EXERCISE REQUIREMENTS
Pull each line with the string "none" from the entries.

Saved entries:

-- pv_equiv track=rewrite | github.com/iceout/phoneloc | phoneloc/locid_map.py | filter_by_weight
-- ===== SOURCE A (Python) =====
-- def filter_by_weight(pairs):
--     seen = set()
--     top_w = pairs[0][0]
--     for w, t in pairs:
--         if (t,) in seen:
--             continue
--         seen.add((t,))
--         if w == top_w:
--             yield w, t
-- ===== SOURCE B (Python) =====
-- def filter_by_weight(pairs):
--     top_w = pairs[0][0]
--     for i, (w, t) in enumerate(pairs):
--         if w == top_w and all(t != u for _, u in pairs[:i]):
--             yield w, t
-- ===== Notes on version B (the rewrite author's own statement) =====
-- stated objective: alternative
-- what changed: A maintains a mutable seen-set while yielding; B keeps no state at all: for each indexed pair it decides first-occurrence by scanning the prefix pairs[:i] directly, trading A's O(n) set for an O(n^2) stateless prefix scan.
import Mathlib
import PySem

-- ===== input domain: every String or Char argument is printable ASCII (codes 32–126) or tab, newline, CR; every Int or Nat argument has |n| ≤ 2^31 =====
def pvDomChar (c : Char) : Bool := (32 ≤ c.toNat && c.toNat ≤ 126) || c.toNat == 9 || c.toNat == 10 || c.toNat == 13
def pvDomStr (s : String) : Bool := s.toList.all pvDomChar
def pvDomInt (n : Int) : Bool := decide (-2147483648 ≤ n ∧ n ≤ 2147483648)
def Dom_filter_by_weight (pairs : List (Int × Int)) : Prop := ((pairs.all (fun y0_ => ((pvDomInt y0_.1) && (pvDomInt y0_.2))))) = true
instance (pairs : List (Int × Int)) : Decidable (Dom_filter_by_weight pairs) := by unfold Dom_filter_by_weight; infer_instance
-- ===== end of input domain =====

-- B replaces A's mutable seen-set with a stateless quadratic check: a pair at index i
-- is emitted iff its weight is the first weight and its tag occurs nowhere in pairs[:i].

-- ===== PORT A =====
def filter_by_weight (pairs : List (Int × Int)) : List (Int × Int) :=
  match pairs with
  | [] => []  -- unreachable under Pre_: Python raises IndexError on pairs[0][0]
  | (w0, _) :: _ =>
    (pairs.foldl
      (fun (st : PySem.Set Int × List (Int × Int)) p =>
        if PySem.Set.contains st.1 p.2 then st
        else (PySem.Set.add st.1 p.2,
              if p.1 = w0 then st.2 ++ [(p.1, p.2)] else st.2))
      (PySem.Set.empty, [])).2

-- ===== PORT B =====
def filter_by_weight_alt (pairs : List (Int × Int)) : List (Int × Int) :=
  match pairs with
  | [] => []  -- unreachable under Pre_: Python raises IndexError on pairs[0][0]
  | (w0, _) :: _ =>
    (PySem.List.enumerate pairs).foldl
      (fun out e =>
        if e.2.1 = w0 ∧ (PySem.List.slice pairs none (some e.1)).all
            (fun q => decide (e.2.2 ≠ q.2))
        then out ++ [(e.2.1, e.2.2)] else out) []

-- ===== PRECONDITION & SPEC =====
-- Pre_ excludes only the empty list, on which Python A raises IndexError (pairs[0][0]).
def Pre_filter_by_weight (pairs : List (Int × Int)) : Prop := pairs ≠ []
instance (pairs : List (Int × Int)) : Decidable (Pre_filter_by_weight pairs) := by
  unfold Pre_filter_by_weight; infer_instance
def pvWitness_filter_by_weight : (List (Int × Int)) := [(1, 2), (1, 3), (0, 2)]

def Spec_filter_by_weight (pairs : List (Int × Int)) (out : List (Int × Int)) : Prop := out = filter_by_weight_alt pairs
instance (pairs : List (Int × Int)) (out : List (Int × Int)) : Decidable (Spec_filter_by_weight pairs out) := by unfold Spec_filter_by_weight; infer_instance

-- ===== CLAIM (what is proved, stated in full; the proofs are below) =====
def Claim_equal_filter_by_weight : Prop := ∀ (pairs : List (Int × Int)), Dom_filter_by_weight pairs → Pre_filter_by_weight pairs → Spec_filter_by_weight pairs (filter_by_weight pairs)

-- ===== LEMMAS AND PROOFS =====

-- common specification: first occurrences (by second component) not yet in `seen`, in order
def firstOcc : List (Int × Int) → List Int → List (Int × Int)
  | [], _ => []
  | (w, t) :: rest, seen =>
    if PySem.Set.contains seen t then firstOcc rest seen
    else (w, t) :: firstOcc rest (seen ++ [t])

theorem loopA_eq (w0 : Int) (pairs : List (Int × Int)) :
    ∀ (seen : PySem.Set Int) (acc : List (Int × Int)),
    (pairs.foldl
      (fun (st : PySem.Set Int × List (Int × Int)) p =>
        if PySem.Set.contains st.1 p.2 then st
        else (PySem.Set.add st.1 p.2,
              if p.1 = w0 then st.2 ++ [(p.1, p.2)] else st.2))
      (seen, acc)).2
    = acc ++ (firstOcc pairs seen).filter (fun p => p.1 = w0) := by
  induction pairs with
  | nil => intro seen acc; simp [firstOcc]
  | cons p rest ih =>
    intro seen acc
    obtain ⟨w, t⟩ := p
    rw [List.foldl_cons]
    by_cases h : PySem.Set.contains seen t = true
    · rw [if_pos h]
      unfold firstOcc
      rw [if_pos h]
      exact ih seen acc
    · have hadd : PySem.Set.add seen t = seen ++ [t] := by
        unfold PySem.Set.add
        rw [if_neg h]
      rw [if_neg h]
      unfold firstOcc
      rw [if_neg h]
      by_cases hw : w = w0
      · simp only [hadd, ih, List.filter_cons, hw]
        simp
      · simp only [if_neg hw, hadd, ih, List.filter_cons]
        simp [hw]

theorem loopB_eq (w0 : Int) (pairs : List (Int × Int)) :
    ∀ (l pre : List (Int × Int)) (seen : PySem.Set Int) (acc : List (Int × Int)),
    pairs = pre ++ l →
    (∀ x : Int, PySem.Set.contains seen x = decide (x ∈ pre.map Prod.snd)) →
    (PySem.List.enumerate l (pre.length : Int)).foldl
      (fun out e =>
        if e.2.1 = w0 ∧ (PySem.List.slice pairs none (some e.1)).all
            (fun q => decide (e.2.2 ≠ q.2))
        then out ++ [(e.2.1, e.2.2)] else out) acc
    = acc ++ (firstOcc l seen).filter (fun p => p.1 = w0) := by
  intro l
  induction l with
  | nil => intro pre seen acc _ _; simp [PySem.List.enumerate_nil, firstOcc]
  | cons p rest ih =>
    intro pre seen acc hsplit hseen
    obtain ⟨w, t⟩ := p
    rw [PySem.List.enumerate_cons, List.foldl_cons]
    have hslice : PySem.List.slice pairs none (some (pre.length : Int)) = pre := by
      rw [PySem.List.slice_to_natCast, hsplit, List.take_left]
    have hall : (pre.all (fun q => decide (t ≠ q.2)))
        = ! PySem.Set.contains seen t := by
      rw [hseen t]
      by_cases hm : t ∈ pre.map Prod.snd
      · obtain ⟨q, hq, hqt⟩ := List.mem_map.mp hm
        simp only [hm, decide_true, Bool.not_true]
        exact List.all_eq_false.mpr ⟨q, hq, by simp [hqt]⟩
      · simp only [hm, decide_false, Bool.not_false]
        refine List.all_eq_true.mpr ?_
        intro q hq
        simp only [decide_eq_true_eq]
        exact fun h => hm (List.mem_map.mpr ⟨q, hq, h.symm⟩)
    have hseen' : ∀ x : Int, PySem.Set.contains (seen ++ [t]) x
        = decide (x ∈ (pre ++ [(w, t)]).map Prod.snd) := by
      intro x
      by_cases hx : x = t
      · subst hx; simp [PySem.Set.contains]
      · have hx' := hseen x
        simp only [PySem.Set.contains, List.contains_eq_mem, decide_eq_decide] at hx'
        simp [hx, hx']
    have hpre' : pairs = (pre ++ [(w, t)]) ++ rest := by
      rw [hsplit]; simp
    have hlen' : ((pre.length : Int) + 1) = (((pre ++ [(w, t)]).length : Int)) := by
      simp
    by_cases h : PySem.Set.contains seen t = true
    · -- duplicate tag: both sides skip it
      have hcond : ¬ (w = w0 ∧ (PySem.List.slice pairs none (some (pre.length : Int))).all
          (fun q => decide (t ≠ q.2)) = true) := by
        rw [hslice, hall, h]; simp
      rw [if_neg hcond]
      unfold firstOcc
      rw [if_pos h, hlen', ih (pre ++ [(w, t)]) seen acc hpre'
        (by intro x
            by_cases hx : x = t
            · subst hx
              rw [show PySem.Set.contains seen x = true from h]
              simp
            · rw [hseen x]; simp [hx])]
    · have hns : PySem.Set.contains seen t = false := by simpa using h
      unfold firstOcc
      rw [if_neg h, hlen']
      by_cases hw : w = w0
      · have hcond : (w = w0 ∧ (PySem.List.slice pairs none (some (pre.length : Int))).all
            (fun q => decide (t ≠ q.2)) = true) := by
          rw [hslice, hall, hns]; simp [hw]
        rw [if_pos hcond, ih (pre ++ [(w, t)]) (seen ++ [t]) (acc ++ [(w, t)]) hpre' hseen']
        simp [hw]
      · have hcond : ¬ (w = w0 ∧ (PySem.List.slice pairs none (some (pre.length : Int))).all
            (fun q => decide (t ≠ q.2)) = true) := by
          intro hc; exact hw hc.1
        rw [if_neg hcond, ih (pre ++ [(w, t)]) (seen ++ [t]) acc hpre' hseen']
        simp [hw]

-- ===== VERDICT (by name: the statement is the Claim_ definition above) =====
theorem filter_by_weight_spec : Claim_equal_filter_by_weight := by
  intro pairs _ hpre
  unfold Spec_filter_by_weight
  match pairs with
  | [] => exact absurd rfl hpre
  | (w0, t0) :: rest =>
    show (((w0, t0) :: rest).foldl
        (fun (st : PySem.Set Int × List (Int × Int)) p =>
          if PySem.Set.contains st.1 p.2 then st
          else (PySem.Set.add st.1 p.2,
                if p.1 = w0 then st.2 ++ [(p.1, p.2)] else st.2))
        (PySem.Set.empty, [])).2
      = (PySem.List.enumerate ((w0, t0) :: rest)).foldl
          (fun out e =>
            if e.2.1 = w0 ∧ (PySem.List.slice ((w0, t0) :: rest) none (some e.1)).all
                (fun q => decide (e.2.2 ≠ q.2))
            then out ++ [(e.2.1, e.2.2)] else out) []
    rw [loopA_eq w0 ((w0, t0) :: rest) PySem.Set.empty []]
    have h0 : (0 : Int) = (((([] : List (Int × Int))).length : Int)) := by simp
    rw [show PySem.List.enumerate ((w0, t0) :: rest) (0 : Int)
        = PySem.List.enumerate ((w0, t0) :: rest) ((([] : List (Int × Int)).length : Int)) by
      rw [← h0]]
    rw [loopB_eq w0 ((w0, t0) :: rest) ((w0, t0) :: rest) [] PySem.Set.empty []
      (by simp) (by intro x; simp [PySem.Set.contains, PySem.Set.empty])]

FINISHED TASK
        if e.2.1 = w0 ∧ (PySem.List.slice pairs none (some e.1)).all
        if e.2.1 = w0 ∧ (PySem.List.slice pairs none (some e.1)).all
    have hslice : PySem.List.slice pairs none (some (pre.length : Int)) = pre := by
      have hcond : ¬ (w = w0 ∧ (PySem.List.slice pairs none (some (pre.length : Int))).all
      · have hcond : (w = w0 ∧ (PySem.List.slice pairs none (some (pre.length : Int))).all
      · have hcond : ¬ (w = w0 ∧ (PySem.List.slice pairs none (some (pre.length : Int))).all
            if e.2.1 = w0 ∧ (PySem.List.slice ((w0, t0) :: rest) none (some e.1)).all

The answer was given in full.